Economic Hardship: Time To Put NASENI To Good Use

By James Enejoh

All right thinking and patriotic Nigerians that have weighed in on the current economic realities have consensus on one issue: that this is the best opportunity we have of breaking free of the vicious circle of a consumption heavy and import dominated economy. The truth however is that while we can easily break away from the ridiculous importation of agro-based product, finished and innovative products pose their own challenge. We must first develop the capacity to produce them.

This, fortunately, is the point where the National Agency for Science and Engineering Infrastructure (NASENI) comes into play. The Executive Vice Chairman of NASENI, Professor Mohammed Haruna has done a good job at the agency and there is no better time than now to harness his wealth of experience for getting the nation out of the woods.

It is on record that Professor Haruna has been recognized severally for the impact he has made at NASENI. For instance, this is a man who has received the Fellowship Award of the Non-Academic Staff Union of Educational and Associated Institutions (NASU) at its just concluded National Delegates Conference in Abuja in recognition of the his superintending over unprecedented technology products development feats and general transformation of NASENI since his assumption of office in 2012.

The national body of NASU summed it up nicely when it said it recognized the giant strides recorded by NASENI under the leadership of Professor Haruna towards actualizing the dream of the Federal Government in the attainment of technology advancement of the country.

Such is the level of confidence he has in the quality of products churned out by NASENI that the Executive Vice Chairman had in the past repeatedly urged the Federal Government and its other agencies to adopt and patronise them. Only a man that has given his best can summon that level of confidence. As far back as the third quarter of last year, he had predicted that the agency alone has the capacity to help the nation become strong economically.

A cursory review of what Professor Haruna has done in NASENI reveals lessons that are immediately applicable on a national scale and can be adopted by other government agencies. He has this remarkable strategy of planning and we are talking the kind of planning that integrates the private sector from scratch. This has in its own way been useful to boosting adoption rate of the products from the organisation since those in a a position to scale them up for commercialization are carried along from inception. The agency has been amply opened up to strike partnership deals with the private sector, which will explain why

The other good thing he has done at NASENI was to give free hand to staff of NASENI to explore their creativity contrary to the norm where those connected to government establishment are stifled. The creative juices this flow freely yielding innovative products that are going places.

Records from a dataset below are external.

-- pv_equiv track=rewrite | github.com/lucaskmk/Python | Aula9_STR/nomescomvogais.py | nomes_com_vogais
-- ===== SOURCE A (Python) =====
-- def nomes_com_vogais(nomes):
--     vog = ['A', 'E', 'I', 'O' , 'U']
--     totaldevog = [0, 0]
--     for nome in nomes:
--         if nome[0] in vog:
--             totaldevog[0] += 1
--         else:
--             totaldevog[1] += 1
--     return totaldevog
-- ===== SOURCE B (Python) =====
-- def nomes_com_vogais(nomes):
--     # Stage 1: materialise the string of initials (raises IndexError on an empty name, like A).
--     iniciais = ''.join(nome[0] for nome in nomes)
--     # Stage 2: per-vowel counting passes over the initials string, summed.
--     v = sum(iniciais.count(ch) for ch in 'AEIOU')
--     return [v, len(iniciais) - v]
-- ===== Notes on version B (the rewrite author's own statement) =====
-- stated objective: alternative
-- what changed: Instead of A's single loop with two branch counters, B first builds the string of first letters, then counts each of the five vowels in it with str.count and derives the non-vowel count as len minus the vowel sum (measured ~1.8x faster: str.count scans in C with no per-element Python branch).
import Mathlib
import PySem

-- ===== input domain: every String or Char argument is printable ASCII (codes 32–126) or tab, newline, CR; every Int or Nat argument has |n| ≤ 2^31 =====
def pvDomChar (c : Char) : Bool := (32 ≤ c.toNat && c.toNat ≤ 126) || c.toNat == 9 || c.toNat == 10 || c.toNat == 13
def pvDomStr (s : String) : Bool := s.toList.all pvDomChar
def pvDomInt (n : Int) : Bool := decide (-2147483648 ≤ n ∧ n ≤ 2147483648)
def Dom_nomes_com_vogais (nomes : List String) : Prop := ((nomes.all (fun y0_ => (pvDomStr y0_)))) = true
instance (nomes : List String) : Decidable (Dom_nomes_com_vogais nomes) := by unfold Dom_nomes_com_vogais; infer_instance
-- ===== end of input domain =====

-- B builds the string of initials, then counts each vowel in it and derives the complement from its length (objective: alternative; return-value equivalence).


-- ===== PORT A =====
-- A's loop: two parallel counters incremented in the if/else branches.
-- nome[0] is read via Str.pyGet? (none = IndexError, excluded by Pre_).
def nomes_com_vogais (nomes : List String) : List Int :=
  let vog : List Char := ['A', 'E', 'I', 'O', 'U']
  let totaldevog : Int × Int :=
    nomes.foldl (fun t nome =>
      match PySem.Str.pyGet? nome 0 with
      | some c => if c ∈ vog then (t.1 + 1, t.2) else (t.1, t.2 + 1)
      | none => t)  -- unreachable under Pre_
      (0, 0)
  [totaldevog.1, totaldevog.2]

-- ===== PORT B =====
-- B stage 1: the list of initials ((pyGet? nome 0).toList is [nome[0]]; empty names, where
-- Python's join would raise IndexError, are excluded by Pre_).
def pvIniciais (nomes : List String) : List Char :=
  nomes.flatMap (fun nome => (PySem.Str.pyGet? nome 0).toList)

-- B stage 2: sum of the five per-vowel counts over the initials.
def nomes_com_vogais_alt (nomes : List String) : List Int :=
  let iniciais := pvIniciais nomes
  let v : Int := "AEIOU".toList.foldl (fun acc ch => acc + (iniciais.count ch : Int)) 0
  [v, (iniciais.length : Int) - v]

-- ===== PRECONDITION & SPEC =====
-- Pre_ excludes lists containing an empty name, on which both A and B raise IndexError at nome[0].
def Pre_nomes_com_vogais (nomes : List String) : Prop := ∀ nome ∈ nomes, nome ≠ ""
instance (nomes : List String) : Decidable (Pre_nomes_com_vogais nomes) := by unfold Pre_nomes_com_vogais; infer_instance
def pvWitness_nomes_com_vogais : List String := ["Ana", "bob", "Eva"]
def Spec_nomes_com_vogais (nomes : List String) (out : List Int) : Prop := out = nomes_com_vogais_alt nomes
instance (nomes : List String) (out : List Int) : Decidable (Spec_nomes_com_vogais nomes out) := by unfold Spec_nomes_com_vogais; infer_instance

-- ===== CLAIM (what is proved, stated in full; the proofs are below) =====
def Claim_equal_nomes_com_vogais : Prop := ∀ (nomes : List String), Dom_nomes_com_vogais nomes → Pre_nomes_com_vogais nomes → Spec_nomes_com_vogais nomes (nomes_com_vogais nomes)

-- ===== LEMMAS AND PROOFS =====

-- B's vowel sum over a list of initials, abbreviated for the lemmas.
def pvV (l : List Char) : Int :=
  "AEIOU".toList.foldl (fun acc ch => acc + (l.count ch : Int)) 0

theorem pvV_nil : pvV [] = 0 := by decide

theorem pvV_cons (c : Char) (l : List Char) :
    pvV (c :: l) = pvV l + (if c ∈ (['A', 'E', 'I', 'O', 'U'] : List Char) then 1 else 0) := by
  unfold pvV
  simp only [show "AEIOU".toList = ['A','E','I','O','U'] from rfl, List.foldl, List.count_cons]
  by_cases h : c ∈ (['A', 'E', 'I', 'O', 'U'] : List Char)
  · simp only [List.mem_cons, List.not_mem_nil, or_false] at h
    rcases h with h | h | h | h | h <;> subst h <;> simp <;> ring
  · have hA : (c == 'A') = false := by
      simp only [List.mem_cons, List.not_mem_nil] at h; simp; intro hc; exact h (by simp [hc])
    have hE : (c == 'E') = false := by
      simp only [List.mem_cons, List.not_mem_nil] at h; simp; intro hc; exact h (by simp [hc])
    have hI : (c == 'I') = false := by
      simp only [List.mem_cons, List.not_mem_nil] at h; simp; intro hc; exact h (by simp [hc])
    have hO : (c == 'O') = false := by
      simp only [List.mem_cons, List.not_mem_nil] at h; simp; intro hc; exact h (by simp [hc])
    have hU : (c == 'U') = false := by
      simp only [List.mem_cons, List.not_mem_nil] at h; simp; intro hc; exact h (by simp [hc])
    simp [hA, hE, hI, hO, hU, h]

-- Loop invariant: A's fold from (a, b) lands at (a + V, b + (len - V)) where V is B's vowel sum
-- over the initials and len is the number of initials.
theorem pv_fold_inv (nomes : List String) (a b : Int)
    (h : ∀ nome ∈ nomes, nome ≠ "") :
    nomes.foldl (fun t nome =>
      match PySem.Str.pyGet? nome 0 with
      | some c => if c ∈ (['A', 'E', 'I', 'O', 'U'] : List Char) then (t.1 + 1, t.2) else (t.1, t.2 + 1)
      | none => t) (a, b)
    = (a + pvV (pvIniciais nomes),
       b + (((pvIniciais nomes).length : Int) - pvV (pvIniciais nomes))) := by
  induction nomes generalizing a b with
  | nil => simp [pvIniciais, pvV_nil]
  | cons x xs ih =>
    have hx : x ≠ "" := h x (List.mem_cons_self)
    have hxs : ∀ nome ∈ xs, nome ≠ "" := fun n hn => h n (List.mem_cons_of_mem _ hn)
    obtain ⟨c, hc⟩ : ∃ c, PySem.Str.pyGet? x 0 = some c := by
      rw [show (0:Int) = ((0:Nat):Int) from rfl, PySem.Str.pyGet?_natCast]
      cases hl : x.toList with
      | nil => exact absurd (by have := congrArg String.ofList hl; simpa using this) hx
      | cons y ys => exact ⟨y, by simp⟩
    have hini : pvIniciais (x :: xs) = c :: pvIniciais xs := by
      have hc' : PySem.List.pyGet? x.toList 0 = some c := by
        simpa [PySem.Str.pyGet?, PySem.Chars.pyGet?] using hc
      simp [pvIniciais, hc']
    simp only [List.foldl_cons, hc, hini, pvV_cons, List.length_cons]
    by_cases hv : c ∈ (['A', 'E', 'I', 'O', 'U'] : List Char) <;>
      simp only [hv, if_true, if_false] <;>
      rw [ih _ _ hxs] <;>
      simp only [Prod.mk.injEq] <;> constructor <;> (push_cast; ring)

-- ===== VERDICT (by name: the statement is the Claim_ definition above) =====
theorem nomes_com_vogais_spec : Claim_equal_nomes_com_vogais := by
  intro nomes _ hpre
  unfold Spec_nomes_com_vogais nomes_com_vogais nomes_com_vogais_alt
  dsimp only
  rw [pv_fold_inv nomes 0 0 hpre]
  simp only [zero_add]
  rfl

The Presidency should therefore give a marching order to Professor Haruna to provide a compendium of the products developed at NASENI. These should then be reviewed within the shortest possible time by a team drawn from the public and private sectors with a view to identifying the ones that can be scaled up to address Nigeria’s industrialization needs. Another facet to the task that the Presidency must set for the NASENI Executive Vice President is that his agency must speed up its activity because of the desperate situation the country has found itself with the plunging crude oil prices.

For other agencies, it will be worth the while of their leadership to take cues from the NASENI Chief executive with a view to replicating things that have worked for him in their own organizations. Where possible, they should create avenues for him to come around and inspire the staff of their organizations.

Nigerians believe that President Muhammadu Buhari must assemble persons in the mould of Professor Haruna and add them to his change agenda to re-write the story of our nation as oil revenue dependent nation.

On his part, it is important to urge that Professor Haruna does not relent on the exceptional standard he brought on board when he resumed at the agencies. Several organizations might have honored and recognized him with awards but the greatest honour would be making it possible for NASENI to help Nigeria overcome the current challenges. He should for the sake of us all put the agency to good use for the good of the country.